What you write should be an exact copy of the material, from its first line through the line containing "-- ===== input".

Dataset extract:
== Segment start ==

-- pv_equiv track=rewrite | github.com/lulavalenca/ExerciciosProz | Exercicios_Avulsos/Exercicio_lista2_1.py | encontrar_maior_menor_par_impar
-- ===== SOURCE A (Python) =====
-- def encontrar_maior_menor_par_impar(lista):
--     if not lista:
--         return None, None, None, None  # Retorna None se a lista estiver vazia
--
--     maior = menor = lista[0]  # Inicializa 'maior' e 'menor' com o primeiro elemento da lista
--     par = impar = 0  # Inicializa contadores para números pares e ímpares
--
--     for numero in lista:
--         if numero > maior:
--             maior = numero
--         elif numero < menor:
--             menor = numero
--
--         if numero % 2 == 0:
--             par += 1
--         else:
--             impar += 1
--
--     return maior, menor, par, impar
-- ===== SOURCE B (Python) =====
-- def encontrar_maior_menor_par_impar(lista):
--     if not lista:
--         return None, None, None, None
--     par = sum(1 for x in lista if x % 2 == 0)
--     return max(lista), min(lista), par, len(lista) - par
-- ===== Notes on version B (the rewrite author's own statement) =====
-- stated objective: idiomatic
-- what changed: Replaces the single fused manual loop tracking four accumulators by built-in passes: max(lista), min(lista), a comprehension counting evens, and len-par for odds.
import Mathlib
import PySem

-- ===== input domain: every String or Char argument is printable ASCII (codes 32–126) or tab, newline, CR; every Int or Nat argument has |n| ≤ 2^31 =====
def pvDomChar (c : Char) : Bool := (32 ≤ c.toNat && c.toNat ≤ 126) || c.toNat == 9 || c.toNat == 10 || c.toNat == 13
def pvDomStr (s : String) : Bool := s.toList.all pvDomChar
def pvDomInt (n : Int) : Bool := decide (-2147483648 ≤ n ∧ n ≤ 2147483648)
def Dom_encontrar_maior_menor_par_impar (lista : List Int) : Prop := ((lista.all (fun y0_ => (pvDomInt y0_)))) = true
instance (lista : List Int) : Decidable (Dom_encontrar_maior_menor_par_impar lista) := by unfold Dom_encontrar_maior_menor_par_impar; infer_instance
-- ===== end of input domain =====

-- B replaces A's single fused manual loop by idiomatic built-in passes (max, min, a count of evens, len - evens).

-- ===== PORT A =====
-- loop body of A: update (maior, menor) with the if/elif, then the parity counters
def pvStepA (st : Int × Int × Int × Int) (numero : Int) : Int × Int × Int × Int :=
  match st with
  | (maior, menor, par, impar) =>
    let mm : Int × Int :=
      if numero > maior then (numero, menor)
      else if numero < menor then (maior, numero)
      else (maior, menor)
    if PySem.Int.mod numero 2 == 0 then (mm.1, mm.2, par + 1, impar)
    else (mm.1, mm.2, par, impar + 1)

def encontrar_maior_menor_par_impar (lista : List Int) : Option Int × Option Int × Option Int × Option Int :=
  match lista with
  | [] => (none, none, none, none)
  | h :: _ =>
    match lista.foldl pvStepA (h, h, 0, 0) with
    | (maior, menor, par, impar) => (some maior, some menor, some par, some impar)

-- ===== PORT B =====
def encontrar_maior_menor_par_impar_alt (lista : List Int) : Option Int × Option Int × Option Int × Option Int :=
  match lista with
  | [] => (none, none, none, none)
  | _ :: _ =>
    let par : Int := ((lista.filter (fun x => PySem.Int.mod x 2 == 0)).length : Int)
    (PySem.List.max? lista (fun y => y), PySem.List.min? lista (fun y => y),
     some par, some ((lista.length : Int) - par))

-- ===== PRECONDITION & SPEC =====
def Spec_encontrar_maior_menor_par_impar (lista : List Int) (out : Option Int × Option Int × Option Int × Option Int) : Prop := out = encontrar_maior_menor_par_impar_alt lista
instance (lista : List Int) (out : Option Int × Option Int × Option Int × Option Int) : Decidable (Spec_encontrar_maior_menor_par_impar lista out) := by unfold Spec_encontrar_maior_menor_par_impar; infer_instance

-- ===== CLAIM (what is proved, stated in full; the proofs are below) =====
def Claim_equal_encontrar_maior_menor_par_impar : Prop := ∀ (lista : List Int), Dom_encontrar_maior_menor_par_impar lista → Spec_encontrar_maior_menor_par_impar lista (encontrar_maior_menor_par_impar lista)

-- ===== LEMMAS AND PROOFS =====

-- invariant of A's loop: given menor ≤ maior, the fold computes running max/min and the parity counts
lemma pvLoopA (l : List Int) (m n p i : Int) (hnm : n ≤ m) :
    l.foldl pvStepA (m, n, p, i) =
      (l.foldl max m, l.foldl min n,
       p + ((l.filter (fun x => PySem.Int.mod x 2 == 0)).length : Int),
       i + ((l.length : Int) - ((l.filter (fun x => PySem.Int.mod x 2 == 0)).length : Int))) := by
  induction l generalizing m n p i with
  | nil => simp
  | cons a t ih =>
    have hle := List.length_filter_le (fun x => PySem.Int.mod x 2 == 0) t
    have hstep : pvStepA (m, n, p, i) a =
        (if PySem.Int.mod a 2 == 0 then (max m a, min n a, p + 1, i)
         else (max m a, min n a, p, i + 1)) := by
      simp only [pvStepA]
      split_ifs <;> simp [Prod.ext_iff] <;> omega
    simp only [List.foldl_cons, List.filter_cons, List.length_cons, hstep]
    have hnm' : min n a ≤ max m a := by omega
    cases h3 : (PySem.Int.mod a 2 == 0) with
    | true =>
      rw [if_pos rfl, ih _ _ _ _ hnm']
      simp [Prod.ext_iff]
      omega
    | false =>
      rw [if_neg (by simp), ih _ _ _ _ hnm']
      simp [Prod.ext_iff]
      omega

-- ===== VERDICT (by name: the statement is the Claim_ definition above) =====
theorem encontrar_maior_menor_par_impar_spec : Claim_equal_encontrar_maior_menor_par_impar := by
  intro lista _
  unfold Spec_encontrar_maior_menor_par_impar
  cases lista with
  | nil => rfl
  | cons h t =>
    simp only [encontrar_maior_menor_par_impar, encontrar_maior_menor_par_impar_alt,
      PySem.List.max?_id_cons, PySem.List.min?_id_cons]
    rw [pvLoopA _ _ _ _ _ (le_refl h)]
    simp [List.foldl_cons]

== Segment end ==

Answer space:
-- pv_equiv track=rewrite | github.com/lulavalenca/ExerciciosProz | Exercicios_Avulsos/Exercicio_lista2_1.py | encontrar_maior_menor_par_impar
-- ===== SOURCE A (Python) =====
-- def encontrar_maior_menor_par_impar(lista):
--     if not lista:
--         return None, None, None, None  # Retorna None se a lista estiver vazia
--
--     maior = menor = lista[0]  # Inicializa 'maior' e 'menor' com o primeiro elemento da lista
--     par = impar = 0  # Inicializa contadores para números pares e ímpares
--
--     for numero in lista:
--         if numero > maior:
--             maior = numero
--         elif numero < menor:
--             menor = numero
--
--         if numero % 2 == 0:
--             par += 1
--         else:
--             impar += 1
--
--     return maior, menor, par, impar
-- ===== SOURCE B (Python) =====
-- def encontrar_maior_menor_par_impar(lista):
--     if not lista:
--         return None, None, None, None
--     par = sum(1 for x in lista if x % 2 == 0)
--     return max(lista), min(lista), par, len(lista) - par
-- ===== Notes on version B (the rewrite author's own statement) =====
-- stated objective: idiomatic
-- what changed: Replaces the single fused manual loop tracking four accumulators by built-in passes: max(lista), min(lista), a comprehension counting evens, and len-par for odds.
import Mathlib
import PySem

-- ===== input domain: every String or Char argument is printable ASCII (codes 32–126) or tab, newline, CR; every Int or Nat argument has |n| ≤ 2^31 =====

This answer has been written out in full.